RDP tersebut menghasilkan 6 kesimpulan yang dijadikan pertimbangan dan acuan dalam menjalankan roda pemerintahan kecamatan maupun Gampong diwilayah Kota Lhokseumawe, bahkan terkait masalah Pemerintahan Gampong Komisi A menekankan agar tidak ada lagi kunker keluar daerah. “Tidak ada lagi Kunker keluar daerah Pemerintah Gampong, masalahnya sejak dana desa (DD) dikucurkan beberapa tahun lalu hingga saat ini Pemerintah Gampong belum mandiri terhadap pendapatan Gampong dan keuangan Gampong,” kata Fauzan.
Sementara itu 6 kesimpulan yang dihasilkan dalam RDP dan tercatat dalam notulen rapat di antaranya;
Pertama; Jumlah Gampong di Kecamatan Banda Sakti sebanyak 18 Gampong, yang dipimpin oleh Pj Keuchik hingga saat ini ada 9 Gampong. Sedangkan di Kecamatan Muara Satu ada 11 Gampong, yang dipimpin Pj Keuchik ada 6 Gampong.

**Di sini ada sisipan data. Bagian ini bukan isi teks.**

-- pv_equiv track=rewrite | github.com/acm-uofsc/codeathon-s23-upper | brick-and-mortar-mapping/mkin.py | same_distance
-- ===== SOURCE A (Python) =====
-- def same_distance(customers, stores, x, y):
--     ops = [(1, 1), (1, -1), (-1, 1), (-1, -1)]
--     for customer in customers:
--         cx, cy = customer
--         dx = abs(x - cx)
--         dy = abs(y - cy)
--         perms = [(cx + op[0] * dx, cy + op[1] * dy) for op in ops]
--         swapped_perms = [(cx + op[0] * dy, cy + op[1] * dx) for op in ops]
--         perms = perms + swapped_perms
--         for perm in perms:
--             if perm in customers:
--                 return True
--     return False
-- ===== SOURCE B (Python) =====
-- def same_distance(customers, stores, x, y):
--     for (c1x, c1y) in customers:
--         dx = abs(x - c1x)
--         dy = abs(y - c1y)
--         for (c2x, c2y) in customers:
--             ax = abs(c2x - c1x)
--             ay = abs(c2y - c1y)
--             if (ax == dx and ay == dy) or (ax == dy and ay == dx):
--                 return True
--     return False
-- ===== Notes on version B (the rewrite author's own statement) =====
-- stated objective: simpler
-- what changed: B replaces A's construction of eight candidate points per customer plus list-membership tests with a direct pairwise scan testing an absolute-difference predicate between two customers, never materializing candidate lists.
import Mathlib
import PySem

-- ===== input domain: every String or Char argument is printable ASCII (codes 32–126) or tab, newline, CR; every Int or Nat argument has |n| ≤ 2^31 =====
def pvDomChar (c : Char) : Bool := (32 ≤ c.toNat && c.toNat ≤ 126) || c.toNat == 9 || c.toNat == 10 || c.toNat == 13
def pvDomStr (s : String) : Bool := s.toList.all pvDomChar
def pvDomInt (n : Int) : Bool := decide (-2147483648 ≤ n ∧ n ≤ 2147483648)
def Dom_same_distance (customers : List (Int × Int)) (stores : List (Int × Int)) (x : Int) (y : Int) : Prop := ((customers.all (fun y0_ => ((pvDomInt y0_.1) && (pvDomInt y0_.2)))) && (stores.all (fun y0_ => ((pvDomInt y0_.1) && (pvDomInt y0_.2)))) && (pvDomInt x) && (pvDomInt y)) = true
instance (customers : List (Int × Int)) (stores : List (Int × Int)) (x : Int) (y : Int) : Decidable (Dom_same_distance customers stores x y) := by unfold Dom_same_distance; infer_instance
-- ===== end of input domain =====

-- B replaces A's 8-candidate-point construction and membership tests with a direct
-- pairwise absolute-difference predicate (objective: simpler; same return value everywhere).
-- ===== PORT A =====
def sdLoop (customers : List (Int × Int)) (x y : Int) : List (Int × Int) → Bool
  | [] => false
  | customer :: rest =>
    let cx := customer.1
    let cy := customer.2
    let dx := |x - cx|
    let dy := |y - cy|
    let ops : List (Int × Int) := [(1, 1), (1, -1), (-1, 1), (-1, -1)]
    let perms := ops.map (fun op => (cx + op.1 * dx, cy + op.2 * dy))
    let swapped_perms := ops.map (fun op => (cx + op.1 * dy, cy + op.2 * dx))
    let allPerms := perms ++ swapped_perms
    if allPerms.any (fun perm => customers.contains perm) then true
    else sdLoop customers x y rest

def same_distance (customers : List (Int × Int)) (stores : List (Int × Int)) (x : Int) (y : Int) : Bool :=
  sdLoop customers x y customers

-- ===== PORT B =====
def same_distance_alt (customers : List (Int × Int)) (stores : List (Int × Int)) (x : Int) (y : Int) : Bool :=
  customers.any (fun c1 =>
    let dx := |x - c1.1|
    let dy := |y - c1.2|
    customers.any (fun c2 =>
      let ax := |c2.1 - c1.1|
      let ay := |c2.2 - c1.2|
      (ax == dx && ay == dy) || (ax == dy && ay == dx)))

-- ===== PRECONDITION & SPEC =====
def Spec_same_distance (customers : List (Int × Int)) (stores : List (Int × Int)) (x : Int) (y : Int) (out : Bool) : Prop := out = same_distance_alt customers stores x y
instance (customers : List (Int × Int)) (stores : List (Int × Int)) (x : Int) (y : Int) (out : Bool) : Decidable (Spec_same_distance customers stores x y out) := by unfold Spec_same_distance; infer_instance

-- ===== CLAIM (what is proved, stated in full; the proofs are below) =====
def Claim_equal_same_distance : Prop := ∀ (customers : List (Int × Int)) (stores : List (Int × Int)) (x : Int) (y : Int), Dom_same_distance customers stores x y → Spec_same_distance customers stores x y (same_distance customers stores x y)

-- ===== LEMMAS AND PROOFS =====

-- The eight candidate points of A characterize exactly the pairs satisfying B's predicate.
lemma pv_pair_char (cx cy d1 d2 px py : Int) (h1 : 0 ≤ d1) (h2 : 0 ≤ d2) :
    ((px, py) = (cx + 1 * d1, cy + 1 * d2) ∨ (px, py) = (cx + 1 * d1, cy + -1 * d2) ∨
     (px, py) = (cx + -1 * d1, cy + 1 * d2) ∨ (px, py) = (cx + -1 * d1, cy + -1 * d2) ∨
     (px, py) = (cx + 1 * d2, cy + 1 * d1) ∨ (px, py) = (cx + 1 * d2, cy + -1 * d1) ∨
     (px, py) = (cx + -1 * d2, cy + 1 * d1) ∨ (px, py) = (cx + -1 * d2, cy + -1 * d1)) ↔
    ((|px - cx| = d1 ∧ |py - cy| = d2) ∨ (|px - cx| = d2 ∧ |py - cy| = d1)) := by
  simp only [Prod.mk.injEq]
  rcases abs_cases (px - cx) with ⟨e1, _⟩ | ⟨e1, _⟩ <;>
    rcases abs_cases (py - cy) with ⟨e2, _⟩ | ⟨e2, _⟩ <;> rw [e1, e2] <;> omega

lemma pv_inner_eq (customers : List (Int × Int)) (x y cx cy : Int) :
    (((([(1, 1), (1, -1), (-1, 1), (-1, -1)] : List (Int × Int)).map
        (fun op => (cx + op.1 * |x - cx|, cy + op.2 * |y - cy|))) ++
      (([(1, 1), (1, -1), (-1, 1), (-1, -1)] : List (Int × Int)).map
        (fun op => (cx + op.1 * |y - cy|, cy + op.2 * |x - cx|)))).any
      (fun perm => customers.contains perm))
    = customers.any (fun c2 =>
        (|c2.1 - cx| == |x - cx| && |c2.2 - cy| == |y - cy|) ||
        (|c2.1 - cx| == |y - cy| && |c2.2 - cy| == |x - cx|)) := by
  rw [Bool.eq_iff_iff]
  simp only [List.any_eq_true, List.contains_eq_mem, decide_eq_true_eq]
  constructor
  · rintro ⟨p, hp, hc⟩
    refine ⟨p, hc, ?_⟩
    obtain ⟨px, py⟩ := p
    simp only [List.map, List.mem_append, List.mem_cons, List.not_mem_nil, or_false] at hp
    have h := (pv_pair_char cx cy |x - cx| |y - cy| px py (abs_nonneg _) (abs_nonneg _)).mp (by tauto)
    simpa using h
  · rintro ⟨c2, hm, hpred⟩
    obtain ⟨px, py⟩ := c2
    have h := (pv_pair_char cx cy |x - cx| |y - cy| px py (abs_nonneg _) (abs_nonneg _)).mpr
      (by simpa using hpred)
    refine ⟨(px, py), ?_, hm⟩
    simp only [List.map, List.mem_append, List.mem_cons, List.not_mem_nil, or_false]
    tauto

lemma pv_sdLoop_eq (customers : List (Int × Int)) (x y : Int) (cs : List (Int × Int)) :
    sdLoop customers x y cs = cs.any (fun c1 =>
      let dx := |x - c1.1|
      let dy := |y - c1.2|
      customers.any (fun c2 =>
        let ax := |c2.1 - c1.1|
        let ay := |c2.2 - c1.2|
        (ax == dx && ay == dy) || (ax == dy && ay == dx))) := by
  induction cs with
  | nil => rfl
  | cons c rest ih =>
    show (if _ then true else sdLoop customers x y rest) = _
    rw [List.any_cons, pv_inner_eq customers x y c.1 c.2, ih]
    cases h : customers.any _ <;> simp

theorem same_distance_spec : Claim_equal_same_distance := by
  intro customers stores x y _
  unfold Spec_same_distance same_distance same_distance_alt
  exact pv_sdLoop_eq customers x y customers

Hal ini menyebabkan realisasi anggaran tahun berjalan yang kurang maksimal disebabkan adanya pergantian pimpinan ditingkat Gampong.
Kedua; Terhadap perencanaan anggaran Gampong perlu adanya pelatihan seluruh aparatur Gampong yang berkelanjutan, tidak hanya Keuchik, Sekdes dan Kaur Keuangan saja, sehingga proses penyusunan APBG dapat berjalan maksimal dan transparan.
Ketiga; Kecamatan dan g
Gampong harus memiliki profil Gampong yang diperbaharui, sekurang-kurangnya setahun sekali terhadap mobilitas penduduk dan pembangunan.